Data extracted from a collection:
------------------------------------------------------------------------

-- pv_equiv track=rewrite | github.com/alexandraback/datacollection | solutions_5708921029263360_0/Python/Fettn/C.py | check
-- ===== SOURCE A (Python) =====
-- from collections import defaultdict
--
-- def check(result, k):
--     jp_map = defaultdict(lambda: 0)
--     js_map = defaultdict(lambda: 0)
--     ps_map = defaultdict(lambda: 0)
--     for j, p, s in result:
--         jp_k = j + p
--         js_k = j + s
--         ps_k = p + s
--         jp_map[jp_k] += 1
--         js_map[js_k] += 1
--         ps_map[ps_k] += 1
--         jp = jp_map[jp_k]
--         js = js_map[js_k]
--         ps = ps_map[ps_k]
--         if jp > k or js > k or ps > k:
--             return False
--     return True
-- ===== SOURCE B (Python) =====
-- def _runs_ok(sums, k):
--     # sums is sorted, so equal values are contiguous: every run length must stay <= k
--     i = 0
--     n = len(sums)
--     while i < n:
--         j = i
--         while j < n and sums[j] == sums[i]:
--             j += 1
--         if j - i > k:
--             return False
--         i = j
--     return True
--
--
-- def check(result, k):
--     rows = list(result)
--     return (_runs_ok(sorted(j + p for j, p, s in rows), k)
--             and _runs_ok(sorted(j + s for j, p, s in rows), k)
--             and _runs_ok(sorted(p + s for j, p, s in rows), k))
-- ===== Notes on version B (the rewrite author's own statement) =====
-- stated objective: alternative
-- what changed: Replaces A's hash-map incremental counting (three defaultdicts updated per element with an early exit) by a sort-based algorithm: sort each of the three pair-sum lists and scan each sorted list once, checking that no run of equal values is longer than k.
import Mathlib
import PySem

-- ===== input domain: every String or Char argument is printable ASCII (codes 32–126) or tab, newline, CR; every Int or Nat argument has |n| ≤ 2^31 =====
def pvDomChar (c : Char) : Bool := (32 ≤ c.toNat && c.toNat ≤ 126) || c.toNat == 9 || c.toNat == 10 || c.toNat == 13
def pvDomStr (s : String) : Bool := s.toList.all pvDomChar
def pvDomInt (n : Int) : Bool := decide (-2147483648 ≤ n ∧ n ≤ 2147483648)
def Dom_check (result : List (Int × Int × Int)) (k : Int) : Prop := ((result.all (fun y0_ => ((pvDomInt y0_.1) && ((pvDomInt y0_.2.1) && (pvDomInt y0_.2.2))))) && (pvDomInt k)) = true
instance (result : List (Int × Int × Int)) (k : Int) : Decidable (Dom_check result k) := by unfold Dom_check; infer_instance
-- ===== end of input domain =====

-- B replaces the hash-map counting by sort-then-scan-runs; neither program mutates its arguments.

-- ===== PORT A =====
-- the 'for j, p, s in result' loop with its early 'return False', three defaultdict(int) maps as loop state
def checkLoop (k : Int) (jp js ps : PySem.Dict Int Int) : List (Int × Int × Int) → Bool
  | [] => true
  | (j, p, s) :: rest =>
    let jpK := j + p
    let jsK := j + s
    let psK := p + s
    let jpm := jp.modify jpK 0 (· + 1)   -- jp_map[jp_k] += 1 on a defaultdict(lambda: 0)
    let jsm := js.modify jsK 0 (· + 1)
    let psm := ps.modify psK 0 (· + 1)
    let jpv := jpm.getD jpK 0
    let jsv := jsm.getD jsK 0
    let psv := psm.getD psK 0
    if jpv > k || jsv > k || psv > k then false
    else checkLoop k jpm jsm psm rest

def check (result : List (Int × Int × Int)) (k : Int) : Bool :=
  checkLoop k PySem.Dict.empty PySem.Dict.empty PySem.Dict.empty result

-- ===== PORT B =====
-- _runs_ok's outer while walks the sorted list run by run: the inner while that advances j
-- over equal values is the takeWhile, 'i = j' drops that run (dropWhile)
def runsOk (sums : List Int) (k : Int) : Bool :=
  match sums with
  | [] => true
  | x :: xs =>
    if ((1 + (xs.takeWhile (fun y => y == x)).length : Int) > k) then false
    else runsOk (xs.dropWhile (fun y => y == x)) k
termination_by sums.length
decreasing_by
  simpa using Nat.lt_succ_of_le (List.length_dropWhile_le _ xs)

def check_alt (result : List (Int × Int × Int)) (k : Int) : Bool :=
  let rows := result
  runsOk (PySem.List.sorted (rows.map (fun t => t.1 + t.2.1)) (fun x => x) false) k
  && runsOk (PySem.List.sorted (rows.map (fun t => t.1 + t.2.2)) (fun x => x) false) k
  && runsOk (PySem.List.sorted (rows.map (fun t => t.2.1 + t.2.2)) (fun x => x) false) k

-- ===== PRECONDITION & SPEC =====
def Spec_check (result : List (Int × Int × Int)) (k : Int) (out : Bool) : Prop := out = check_alt result k
instance (result : List (Int × Int × Int)) (k : Int) (out : Bool) : Decidable (Spec_check result k out) := by unfold Spec_check; infer_instance

-- ===== CLAIM (what is proved, stated in full; the proofs are below) =====
def Claim_equal_check : Prop := ∀ (result : List (Int × Int × Int)) (k : Int), Dom_check result k → Spec_check result k (check result k)

-- ===== LEMMAS AND PROOFS =====

-- the common yardstick both sides are reduced to: every occurring pair-sum occurs at most k times
def okCnt (k : Int) (xs : List Int) : Bool := xs.all (fun x => (xs.count x : Int) ≤ k)

lemma okCnt_false {k x : Int} {xs : List Int} (hx : x ∈ xs) (h : k < (xs.count x : Int)) :
    okCnt k xs = false :=
  List.all_eq_false.mpr ⟨x, hx, by simp; omega⟩

lemma okCnt_snoc {k x : Int} {xs : List Int} (h : okCnt k xs = true) (hx : (xs.count x : Int) + 1 ≤ k) :
    okCnt k (xs ++ [x]) = true := by
  apply List.all_eq_true.mpr
  intro y hy
  have hcy : ∀ z ∈ xs, ((xs.count z : Int)) ≤ k := by
    intro z hz
    simpa using List.all_eq_true.mp h z hz
  simp only [List.count_append, decide_eq_true_eq]
  by_cases hyx : y = x
  · subst hyx; simp; omega
  · have hyxs : y ∈ xs := by
      rcases List.mem_append.mp hy with h' | h'
      · exact h'
      · simp at h'; exact absurd h' hyx
    have hk := hcy y hyxs
    have h0 : List.count y [x] = 0 := by simp [List.count_singleton]; omega
    rw [h0]
    push_cast
    omega

-- A-side invariant: A's loop, started from the counters of prefixes a b c whose counts are all
-- within k, decides exactly the okCnt condition on the completed lists
lemma loop_eq (k : Int) (l : List (Int × Int × Int)) :
    ∀ (a b c : List Int),
      okCnt k a = true → okCnt k b = true → okCnt k c = true →
      checkLoop k (PySem.Dict.counter a) (PySem.Dict.counter b) (PySem.Dict.counter c) l
        = (okCnt k (a ++ l.map (fun t => t.1 + t.2.1))
           && okCnt k (b ++ l.map (fun t => t.1 + t.2.2))
           && okCnt k (c ++ l.map (fun t => t.2.1 + t.2.2))) := by
  induction l with
  | nil =>
    intro a b c ha hb hc
    simp [checkLoop, ha, hb, hc]
  | cons t rest ih =>
    intro a b c ha hb hc
    obtain ⟨j, p, s⟩ := t
    have e1 : (PySem.Dict.counter a).modify (j + p) 0 (· + 1)
        = PySem.Dict.counter (a ++ [j + p]) := (PySem.Dict.counter_append_singleton a (j + p)).symm
    have e2 : (PySem.Dict.counter b).modify (j + s) 0 (· + 1)
        = PySem.Dict.counter (b ++ [j + s]) := (PySem.Dict.counter_append_singleton b (j + s)).symm
    have e3 : (PySem.Dict.counter c).modify (p + s) 0 (· + 1)
        = PySem.Dict.counter (c ++ [p + s]) := (PySem.Dict.counter_append_singleton c (p + s)).symm
    simp only [checkLoop, e1, e2, e3, PySem.Dict.getD_counter, List.map_cons]
    have m1 : j + p ∈ a ++ (j + p) :: rest.map (fun t => t.1 + t.2.1) := by simp
    have m2 : j + s ∈ b ++ (j + s) :: rest.map (fun t => t.1 + t.2.2) := by simp
    have m3 : p + s ∈ c ++ (p + s) :: rest.map (fun t => t.2.1 + t.2.2) := by simp
    by_cases h1 : ((List.count (j + p) (a ++ [j + p]) : Int) > k)
    · have hf : okCnt k (a ++ (j + p) :: rest.map (fun t => t.1 + t.2.1)) = false := by
        apply okCnt_false m1
        simp [List.count_append, List.count_cons_self] at h1 ⊢
        omega
      simp only [decide_eq_true h1, Bool.true_or, if_true]
      rw [hf]
      simp
    · by_cases h2 : ((List.count (j + s) (b ++ [j + s]) : Int) > k)
      · have hf : okCnt k (b ++ (j + s) :: rest.map (fun t => t.1 + t.2.2)) = false := by
          apply okCnt_false m2
          simp [List.count_append, List.count_cons_self] at h2 ⊢
          omega
        simp only [decide_eq_true h2, Bool.true_or, Bool.or_true, if_true]
        rw [hf]
        simp
      · by_cases h3 : ((List.count (p + s) (c ++ [p + s]) : Int) > k)
        · have hf : okCnt k (c ++ (p + s) :: rest.map (fun t => t.2.1 + t.2.2)) = false := by
            apply okCnt_false m3
            simp [List.count_append, List.count_cons_self] at h3 ⊢
            omega
          simp only [decide_eq_true h3, Bool.or_true, if_true]
          rw [hf]
          simp
        · have ha' : okCnt k (a ++ [j + p]) = true := okCnt_snoc ha (by simp [List.count_append] at h1 ⊢; omega)
          have hb' : okCnt k (b ++ [j + s]) = true := okCnt_snoc hb (by simp [List.count_append] at h2 ⊢; omega)
          have hc' : okCnt k (c ++ [p + s]) = true := okCnt_snoc hc (by simp [List.count_append] at h3 ⊢; omega)
          rw [if_neg (by
              simp only [decide_eq_false h1, decide_eq_false h2, decide_eq_false h3, Bool.or_false]
              simp), ih _ _ _ ha' hb' hc']
          simp [List.append_assoc]

-- okCnt only depends on the multiset of elements
lemma okCnt_perm {xs ys : List Int} (h : xs.Perm ys) (k : Int) : okCnt k xs = okCnt k ys := by
  rw [Bool.eq_iff_iff]
  simp only [okCnt, List.all_eq_true]
  constructor <;> intro hh y hy
  · have := hh y (h.mem_iff.mpr hy)
    rwa [h.count_eq] at this
  · have := hh y (h.mem_iff.mp hy)
    rwa [← h.count_eq] at this

-- in a ≤-sorted list every element after the dropped run is strictly greater than the head
lemma dropWhile_gt (x : Int) : ∀ (xs : List Int), (x :: xs).Pairwise (· ≤ ·) →
    ∀ z ∈ xs.dropWhile (fun y => y == x), x < z := by
  intro xs
  induction xs with
  | nil => intro _ z hz; simp [List.dropWhile] at hz
  | cons y ys ih =>
    intro hp z hz
    by_cases hyx : y = x
    · subst hyx
      rw [List.dropWhile_cons_of_pos (by simp)] at hz
      exact ih (hp.sublist (by simp)) z hz
    · rw [List.dropWhile_cons_of_neg (by simp [hyx])] at hz
      have hxy : x ≤ y := (List.pairwise_cons.mp hp).1 y (by simp)
      have hxy' : x < y := lt_of_le_of_ne hxy (Ne.symm hyx)
      rcases List.mem_cons.mp hz with rfl | hz'
      · exact hxy'
      · have hyz : y ≤ z :=
          (List.pairwise_cons.mp ((List.pairwise_cons.mp hp).2)).1 z hz'
        omega

-- on a ≤-sorted list the run scan decides exactly the multiplicity condition
lemma runsOk_sorted (k : Int) : ∀ (n : ℕ) (l : List Int), l.length ≤ n →
    l.Pairwise (· ≤ ·) → runsOk l k = okCnt k l := by
  intro n
  induction n with
  | zero =>
    intro l hl _
    have : l = [] := List.eq_nil_of_length_eq_zero (Nat.le_zero.mp hl)
    subst this; simp [runsOk, okCnt]
  | succ m ih =>
    intro l hl hp
    match l with
    | [] => simp [runsOk, okCnt]
    | x :: xs =>
      set t := xs.takeWhile (fun y => y == x) with ht
      set d := xs.dropWhile (fun y => y == x) with hd
      have hxs : xs = t ++ d := (List.takeWhile_append_dropWhile).symm
      have htx : ∀ z ∈ t, z = x := by
        intro z hz
        have := List.mem_takeWhile_imp hz
        simpa using this
      have hdgt : ∀ z ∈ d, x < z := dropWhile_gt x xs hp
      -- count of x in the whole list is 1 + |t|
      have hcx : (x :: xs).count x = 1 + t.length := by
        rw [List.count_cons_self, hxs, List.count_append]
        have h1 : t.count x = t.length := List.count_eq_length.mpr (fun z hz => by
          simp [htx z hz])
        have h2 : d.count x = 0 := List.count_eq_zero.mpr (fun hm => by
          have := hdgt x hm; omega)
        omega
      -- counts of d-elements are unaffected by dropping the run
      have hcd : ∀ z ∈ d, (x :: xs).count z = d.count z := by
        intro z hz
        have hzx : x < z := hdgt z hz
        rw [List.count_cons_of_ne (by omega), hxs, List.count_append]
        have : t.count z = 0 := List.count_eq_zero.mpr (fun hm => by
          have := htx z hm; omega)
        omega
      rw [runsOk]
      by_cases hbig : ((1 + (t.length : Int)) > k)
      · rw [if_pos (by simpa using hbig)]
        have hko : okCnt k (x :: xs) = false := by
          apply okCnt_false (List.mem_cons_self)
          rw [hcx]; push_cast; omega
        exact hko.symm
      · rw [if_neg (by simpa using hbig)]
        have hdlen : d.length ≤ m := by
          have h1 : d.length ≤ xs.length := List.length_dropWhile_le _ xs
          simp at hl; omega
        have hdp : d.Pairwise (· ≤ ·) :=
          hp.sublist ((List.dropWhile_sublist _).cons _)
        rw [ih d hdlen hdp]
        -- with the head run within bounds, the condition on x::xs reduces to the one on d
        rw [Bool.eq_iff_iff]
        simp only [okCnt, List.all_eq_true, decide_eq_true_eq]
        constructor
        · intro hh y hy
          rcases List.mem_cons.mp hy with rfl | hy'
          · rw [hcx]; push_cast at hbig ⊢; omega
          · rw [hxs] at hy'
            rcases List.mem_append.mp hy' with hyt | hyd
            · rw [htx y hyt, hcx]; push_cast at hbig ⊢; omega
            · rw [hcd y hyd]; exact hh y hyd
        · intro hh y hy
          rw [← hcd y hy]
          exact hh y (by rw [hxs]; simp [hy])

theorem check_alt_eq (result : List (Int × Int × Int)) (k : Int) :
    check_alt result k
      = (okCnt k (result.map (fun t => t.1 + t.2.1))
         && okCnt k (result.map (fun t => t.1 + t.2.2))
         && okCnt k (result.map (fun t => t.2.1 + t.2.2))) := by
  have hs : ∀ xs : List Int,
      runsOk (PySem.List.sorted xs (fun x => x) false) k = okCnt k xs := by
    intro xs
    set l := PySem.List.sorted xs (fun x => x) false with hl
    have hperm : l.Perm xs := PySem.List.sorted_perm xs (fun x => x) false
    rw [runsOk_sorted k l.length l le_rfl
        (by simpa using PySem.List.sorted_pairwise (xs := xs) (key := fun x => x)),
      okCnt_perm hperm]
  simp only [check_alt, hs, Bool.and_assoc]

theorem check_spec_aux : ∀ (result : List (Int × Int × Int)) (k : Int),
    check result k = check_alt result k := by
  intro result k
  have h0 : okCnt k ([] : List Int) = true := rfl
  have := loop_eq k result [] [] [] h0 h0 h0
  simp only [List.nil_append] at this
  show checkLoop k PySem.Dict.empty PySem.Dict.empty PySem.Dict.empty result = _
  rw [show (PySem.Dict.empty : PySem.Dict Int Int) = PySem.Dict.counter [] from rfl] at *
  rw [this, check_alt_eq]

-- ===== VERDICT (by name: the statement is the Claim_ definition above) =====
theorem check_spec : Claim_equal_check := by
  intro result k _
  exact check_spec_aux result k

------------------------------------------------------------------------

Brief:
Would you output, unchanged, each line from the start of the records to the line that holds "in rows), k))", both included and nothing else?

Solution for this problem:
-- pv_equiv track=rewrite | github.com/alexandraback/datacollection | solutions_5708921029263360_0/Python/Fettn/C.py | check
-- ===== SOURCE A (Python) =====
-- from collections import defaultdict
--
-- def check(result, k):
--     jp_map = defaultdict(lambda: 0)
--     js_map = defaultdict(lambda: 0)
--     ps_map = defaultdict(lambda: 0)
--     for j, p, s in result:
--         jp_k = j + p
--         js_k = j + s
--         ps_k = p + s
--         jp_map[jp_k] += 1
--         js_map[js_k] += 1
--         ps_map[ps_k] += 1
--         jp = jp_map[jp_k]
--         js = js_map[js_k]
--         ps = ps_map[ps_k]
--         if jp > k or js > k or ps > k:
--             return False
--     return True
-- ===== SOURCE B (Python) =====
-- def _runs_ok(sums, k):
--     # sums is sorted, so equal values are contiguous: every run length must stay <= k
--     i = 0
--     n = len(sums)
--     while i < n:
--         j = i
--         while j < n and sums[j] == sums[i]:
--             j += 1
--         if j - i > k:
--             return False
--         i = j
--     return True
--
--
-- def check(result, k):
--     rows = list(result)
--     return (_runs_ok(sorted(j + p for j, p, s in rows), k)
--             and _runs_ok(sorted(j + s for j, p, s in rows), k)
--             and _runs_ok(sorted(p + s for j, p, s in rows), k))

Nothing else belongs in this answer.